The second error you report, i.e.,
File "/home/asarnow/local/opt/miniforge3/envs/ddw_env/lib/python3.10/site-packages/ddw/utils/unet.py", line 166, in update_normalization self.update_hparam("unet_params", self.unet_params) File "/home/asarnow/local/opt/miniforge3/envs/ddw_env/lib/python3.10/site-packages/ddw/utils/unet.py", line 178, in update_hparam hparams[hparam] = value TypeError: 'NoneType' object does not support item assignment
reminds me of Issue https://github.com/MLI-lab/DeepDeWedge/issues/27
Summary: It seems that a (randomly occurring ?), still unknown issue occasionally produces a corrupt .yaml file which cannot be read and causes the error you encountered. (Maybe this is related to "too many open files"?)

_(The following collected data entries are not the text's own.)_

-- pv_equiv track=rewrite | github.com/jemiezler/SeniorProject | python/3_1_train.py | progressive_features
-- ===== SOURCE A (Python) =====
-- from itertools import combinations
--
-- def progressive_features(features_dict):
--     feature_combinations = {}
--     feature_groups = list(features_dict.keys())
--     for i in range(1, len(feature_groups) + 1):
--         for comb in combinations(feature_groups, i):
--             combined_columns = sum([features_dict[key] for key in comb], [])
--             feature_combinations[",".join(comb)] = combined_columns
--     return feature_combinations
-- ===== SOURCE B (Python) =====
-- def progressive_features(features_dict):
--     items = list(features_dict.items())
--     n = len(items)
--     result = {}
--     # layer of size-k subsets as (names, cols, last index used), extended index-wise
--     layer = [([], [], -1)]
--     for _ in range(n):
--         nxt = []
--         for names, cols, last in layer:
--             for j in range(last + 1, n):
--                 nxt.append((names + [items[j][0]], cols + items[j][1], j))
--         for names, cols, _ in nxt:
--             result[",".join(names)] = cols
--         layer = nxt
--     return result
-- ===== Notes on version B (the rewrite author's own statement) =====
-- stated objective: alternative
-- what changed: Replaces itertools.combinations over the key list plus a per-combination re-summation of dict lookups by a dynamic layer extension: size-(k+1) subsets are built from the stored size-k subsets by appending each later group and reusing the already-merged column list, with no dict lookup per combination.
import Mathlib
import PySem

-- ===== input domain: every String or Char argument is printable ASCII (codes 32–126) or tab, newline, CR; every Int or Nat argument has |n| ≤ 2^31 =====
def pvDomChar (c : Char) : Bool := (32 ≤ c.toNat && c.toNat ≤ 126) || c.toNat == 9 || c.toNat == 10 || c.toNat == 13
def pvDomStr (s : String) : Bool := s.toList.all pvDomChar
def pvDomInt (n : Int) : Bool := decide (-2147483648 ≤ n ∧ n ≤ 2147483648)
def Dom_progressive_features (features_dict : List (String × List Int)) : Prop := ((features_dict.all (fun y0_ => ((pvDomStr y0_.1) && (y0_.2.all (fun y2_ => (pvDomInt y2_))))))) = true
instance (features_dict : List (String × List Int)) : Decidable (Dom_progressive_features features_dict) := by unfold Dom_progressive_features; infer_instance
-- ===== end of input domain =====

-- B replaces itertools.combinations + per-combination dict-lookup summation by a dynamic
-- layer extension: size-(k+1) subsets are built from the stored size-k subsets by appending
-- each later group, reusing the already-merged columns (alternative decomposition, similar cost).


-- ===== PORT A =====
-- for i in range(1, len(feature_groups)+1): for comb in combinations(feature_groups, i):
--   feature_combinations[",".join(comb)] = sum([features_dict[key] for key in comb], [])
-- (sum(list_of_lists, []) is List.flatten; itertools.combinations is PySem.List.combinations)
def progressive_features (features_dict : List (String × List Int)) : List (String × List Int) :=
  let d := PySem.Dict.ofList features_dict
  let feature_groups := PySem.Dict.keys d
  let feature_combinations :=
    (PySem.List.pyRange 1 ((feature_groups.length : Int) + 1) 1).foldl
      (fun acc i =>
        (PySem.List.combinations feature_groups i.toNat).foldl
          (fun acc comb =>
            acc.insert (PySem.Str.join "," comb)
              ((comb.map (fun key => PySem.Dict.getD d key [])).flatten))
          acc)
      PySem.Dict.empty
  feature_combinations.items

-- ===== PORT B =====
-- port of Source B: a layer of (names, cols, last index) triples, extended index-wise each round
def progressive_features_alt (features_dict : List (String × List Int)) : List (String × List Int) :=
  let items := (PySem.Dict.ofList features_dict).items
  let n := items.length
  let st :=
    (PySem.List.pyRange 0 (n : Int) 1).foldl
      (fun st _ =>
        let nxt := st.2.foldl
          (fun nxt t =>
            nxt ++ (PySem.List.pyRange (t.2.2 + 1) (n : Int) 1).map
              (fun j => (t.1 ++ [(PySem.List.pyGetD items j ("", [])).1],
                         t.2.1 ++ (PySem.List.pyGetD items j ("", [])).2, j)))
          []
        ((nxt.foldl (fun r t => r.insert (PySem.Str.join "," t.1) t.2.1) st.1 : PySem.Dict String (List Int)), nxt))
      ((PySem.Dict.empty : PySem.Dict String (List Int)), [(([] : List String), ([] : List Int), (-1 : Int))])
  st.1.items

-- ===== PRECONDITION & SPEC =====
def Spec_progressive_features (features_dict : List (String × List Int)) (out : List (String × List Int)) : Prop := out = progressive_features_alt features_dict
instance (features_dict : List (String × List Int)) (out : List (String × List Int)) : Decidable (Spec_progressive_features features_dict out) := by unfold Spec_progressive_features; infer_instance

-- ===== CLAIM (what is proved, stated in full; the proofs are below) =====
def Claim_equal_progressive_features : Prop := ∀ (features_dict : List (String × List Int)), Dom_progressive_features features_dict → Spec_progressive_features features_dict (progressive_features features_dict)

-- ===== LEMMAS AND PROOFS =====

-- combinations with the remaining suffix: (chosen elements, rest of the list after the last chosen)
def pvCwr {α : Type} : List α → Nat → List (List α × List α)
  | xs, 0 => [([], xs)]
  | [], _ + 1 => []
  | x :: xs, k + 1 => (pvCwr xs k).map (fun p => (x :: p.1, p.2)) ++ pvCwr xs (k + 1)

theorem pvCwr_fst {α : Type} (xs : List α) (k : Nat) :
    (pvCwr xs k).map Prod.fst = PySem.List.combinations xs k := by
  induction xs generalizing k with
  | nil => cases k <;> simp [pvCwr, PySem.List.combinations_zero, PySem.List.combinations_nil_succ]
  | cons x xs ih =>
      cases k with
      | zero => simp [pvCwr, PySem.List.combinations_zero]
      | succ k =>
          simp [pvCwr, PySem.List.combinations_cons_succ, ← ih, List.map_map, Function.comp_def]

theorem pvCwr_suffix {α : Type} (xs : List α) (k : Nat) :
    ∀ p ∈ pvCwr xs k, p.2.IsSuffix xs := by
  induction xs generalizing k with
  | nil => cases k <;> simp [pvCwr]
  | cons x xs ih =>
      cases k with
      | zero => simp [pvCwr]
      | succ k =>
          intro p hp
          simp only [pvCwr, List.mem_append, List.mem_map] at hp
          rcases hp with ⟨q, hq, rfl⟩ | hp
          · exact (ih k q hq).trans (List.suffix_cons x xs)
          · exact (ih (k + 1) p hp).trans (List.suffix_cons x xs)

-- lex extension: (k+1)-combinations are the k-combinations each extended by one later element
theorem pvCwr_ext {α : Type} (xs : List α) (k : Nat) :
    pvCwr xs (k + 1)
      = (pvCwr xs k).flatMap (fun p => (pvCwr p.2 1).map (fun q => (p.1 ++ q.1, q.2))) := by
  induction xs generalizing k with
  | nil => cases k <;> simp [pvCwr]
  | cons x xs ih =>
      cases k with
      | zero =>
          simp [pvCwr]
      | succ k =>
          simp only [pvCwr, List.flatMap_append, List.flatMap_map]
          rw [← ih (k + 1)]
          congr 1
          rw [ih k, List.map_flatMap]
          simp [List.map_map, Function.comp_def]

theorem pvCwr_mem_fst {α : Type} (xs : List α) (k : Nat) :
    ∀ p ∈ pvCwr xs k, ∀ a ∈ p.1, a ∈ xs := by
  induction xs generalizing k with
  | nil => cases k <;> simp [pvCwr]
  | cons x xs ih =>
      cases k with
      | zero => simp [pvCwr]
      | succ k =>
          intro p hp a ha
          simp only [pvCwr, List.mem_append, List.mem_map] at hp
          rcases hp with ⟨q, hq, rfl⟩ | hp
          · rcases List.mem_cons.mp ha with rfl | ha
            · exact List.mem_cons_self ..
            · exact List.mem_cons_of_mem _ (ih k q hq a ha)
          · exact List.mem_cons_of_mem _ (ih (k + 1) p hp a ha)

-- the j-loop over indices after `last` is exactly the one-element extension of the rest suffix
theorem pvRange_cwr_one (rest : List (String × List Int)) : ∀ (pre : List (String × List Int))
    (ns : List String) (cs : List Int),
    (PySem.List.pyRange (pre.length : Int) (((pre ++ rest).length : Int)) 1).map
      (fun j => (ns ++ [(PySem.List.pyGetD (pre ++ rest) j ("", [])).1],
                 cs ++ (PySem.List.pyGetD (pre ++ rest) j ("", [])).2, j))
    = (pvCwr rest 1).map (fun q => (ns ++ q.1.map Prod.fst, cs ++ (q.1.map Prod.snd).flatten,
        (((pre ++ rest).length : Int) - q.2.length - 1))) := by
  induction rest with
  | nil =>
      intro pre ns cs
      simp [pvCwr, PySem.List.pyRange]
  | cons x rest ih =>
      intro pre ns cs
      have hlt : (pre.length : Int) < ((pre ++ x :: rest).length : Int) := by
        simp only [List.length_append, List.length_cons]; push_cast; omega
      rw [PySem.List.pyRange_one_cons hlt]
      have hx : PySem.List.pyGetD (pre ++ x :: rest) (pre.length : Int) ("", []) = x := by
        simp [List.getD_eq_getElem?_getD]
      have ih' := ih (pre ++ [x]) ns cs
      rw [← List.append_cons] at ih'
      simp only [List.length_append, List.length_cons, List.length_nil] at ih' ⊢
      simp only [pvCwr, List.map_cons, List.map_nil, List.nil_append,
        List.cons_append, hx]
      push_cast at ih' ⊢
      congr 1
      simp
      omega

-- one layer of (names, merged columns, last index) triples, as specified by pvCwr
def pvLayer (items : List (String × List Int)) (k : Nat) : List (List String × List Int × Int) :=
  (pvCwr items k).map (fun p =>
    (p.1.map Prod.fst, (p.1.map Prod.snd).flatten, (items.length : Int) - p.2.length - 1))

theorem pvStep (items : List (String × List Int)) (k : Nat) :
    (pvLayer items k).foldl
      (fun nxt t =>
        nxt ++ (PySem.List.pyRange (t.2.2 + 1) ((items.length : Nat) : Int) 1).map
          (fun j => (t.1 ++ [(PySem.List.pyGetD items j ("", [])).1],
                     t.2.1 ++ (PySem.List.pyGetD items j ("", [])).2, j)))
      []
    = pvLayer items (k + 1) := by
  rw [PySem.List.foldl_append_eq_flatMap, List.nil_append]
  simp only [pvLayer]
  rw [pvCwr_ext, List.map_flatMap, List.flatMap_map]
  apply List.flatMap_congr
  intro p hp
  obtain ⟨pre, hpre⟩ := pvCwr_suffix items k p hp
  have hstart : ((items.length : Int) - (p.2.length : Int) - 1) + 1 = (pre.length : Int) := by
    have : pre.length + p.2.length = items.length := by
      rw [← hpre]; simp
    omega
  rw [hstart, ← hpre]
  rw [pvRange_cwr_one p.2 pre (p.1.map Prod.fst) ((p.1.map Prod.snd).flatten)]
  simp [List.map_map, Function.comp_def]

theorem pvInsert (fd : List (String × List Int)) (k : Nat) (r : PySem.Dict String (List Int)) :
    (pvLayer (PySem.Dict.ofList fd).items (k + 1)).foldl
      (fun r t => r.insert (PySem.Str.join "," t.1) t.2.1) r
    = (PySem.List.combinations (PySem.Dict.keys (PySem.Dict.ofList fd)) (k + 1)).foldl
        (fun acc comb => acc.insert (PySem.Str.join "," comb)
          ((comb.map (fun key => PySem.Dict.getD (PySem.Dict.ofList fd) key [])).flatten)) r := by
  have hnd : (PySem.Dict.ofList fd).keys.Nodup := PySem.Dict.nodup_keys_ofList fd
  have hval : ∀ c ∈ pvCwr (PySem.Dict.ofList fd).items (k + 1),
      (c.1.map Prod.fst).map (fun key => PySem.Dict.getD (PySem.Dict.ofList fd) key [])
        = c.1.map Prod.snd := by
    intro c hc
    rw [List.map_map]
    apply List.map_congr_left
    intro a ha
    obtain ⟨x, v⟩ := a
    exact PySem.Dict.getD_of_mem_items _
      (pvCwr_mem_fst (PySem.Dict.ofList fd).items (k + 1) c hc (x, v) ha) hnd []
  rw [show PySem.Dict.keys (PySem.Dict.ofList fd)
        = (PySem.Dict.ofList fd).items.map Prod.fst from rfl]
  rw [PySem.List.combinations_map, ← pvCwr_fst]
  simp only [pvLayer, List.foldl_map, List.map_map]
  apply PySem.List.foldl_congr_mem
  intro acc c hc
  simp only [Function.comp_def]
  rw [hval c hc]

theorem pvMain (fd : List (String × List Int)) : ∀ (m k : Nat) (r : PySem.Dict String (List Int)),
    k + m = (PySem.Dict.ofList fd).items.length →
    ((PySem.List.pyRange (k : Int) (((PySem.Dict.ofList fd).items.length : Nat) : Int) 1).foldl
      (fun st _ =>
        let nxt := st.2.foldl
          (fun nxt t =>
            nxt ++ (PySem.List.pyRange (t.2.2 + 1) (((PySem.Dict.ofList fd).items.length : Nat) : Int) 1).map
              (fun j => (t.1 ++ [(PySem.List.pyGetD (PySem.Dict.ofList fd).items j ("", [])).1],
                         t.2.1 ++ (PySem.List.pyGetD (PySem.Dict.ofList fd).items j ("", [])).2, j)))
          []
        ((nxt.foldl (fun r t => r.insert (PySem.Str.join "," t.1) t.2.1) st.1 : PySem.Dict String (List Int)), nxt))
      (r, pvLayer (PySem.Dict.ofList fd).items k)).1
    = (PySem.List.pyRange ((k : Int) + 1) (((PySem.Dict.ofList fd).items.length : Int) + 1) 1).foldl
        (fun acc i =>
          (PySem.List.combinations (PySem.Dict.keys (PySem.Dict.ofList fd)) i.toNat).foldl
            (fun acc comb =>
              acc.insert (PySem.Str.join "," comb)
                ((comb.map (fun key => PySem.Dict.getD (PySem.Dict.ofList fd) key [])).flatten))
            acc)
        r := by
  intro m
  induction m with
  | zero =>
      intro k r hk
      have hkn : k = (PySem.Dict.ofList fd).items.length := by omega
      subst hkn
      simp [PySem.List.pyRange]
  | succ m ih =>
      intro k r hk
      have hkn : k < (PySem.Dict.ofList fd).items.length := by omega
      rw [PySem.List.pyRange_one_cons (show (k : Int) < ((PySem.Dict.ofList fd).items.length : Int) by exact_mod_cast hkn)]
      rw [PySem.List.pyRange_one_cons (show (k : Int) + 1 < ((PySem.Dict.ofList fd).items.length : Int) + 1 by
        have : (k : Int) < ((PySem.Dict.ofList fd).items.length : Int) := by exact_mod_cast hkn
        omega)]
      simp only [List.foldl_cons]
      rw [pvStep (PySem.Dict.ofList fd).items k]
      rw [pvInsert fd k r]
      rw [show ((k : Int) + 1) = (((k + 1 : Nat) : Int)) by push_cast; ring]
      rw [show (((k + 1 : Nat) : Int)).toNat = k + 1 from Int.toNat_natCast (k + 1)]
      exact ih (k + 1) _ (by omega)

-- ===== VERDICT (by name: the statement is the Claim_ definition above) =====
theorem progressive_features_spec : Claim_equal_progressive_features := by
  intro fd _
  unfold Spec_progressive_features progressive_features progressive_features_alt
  have h0 : pvLayer (PySem.Dict.ofList fd).items 0 = [(([] : List String), ([] : List Int), (-1 : Int))] := by
    simp [pvLayer, pvCwr]
  have hm := pvMain fd (PySem.Dict.ofList fd).items.length 0 PySem.Dict.empty (by omega)
  rw [h0] at hm
  simp only [Nat.cast_zero, zero_add] at hm
  simp only [PySem.Dict.keys, List.length_map]
  exact congrArg PySem.Dict.items hm.symm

In Issue https://github.com/MLI-lab/DeepDeWedge/issues/27, I also proposed a possible fix (in a separate branch). Maybe you can try the fix in the branch and let me know if this did the trick. If not we might gain some insight into what's going on.
If you need any help with trying the fix, please let me know!
Thanks, I'll try that next. I just tried running it again, since it might be nondeterministic, and that led to this crazy NCCL crash (log attached). I had to reboot the server after that, nvidia-smi wasn't responding. I restarted with a single GPU and it's a couple of epochs in at this point.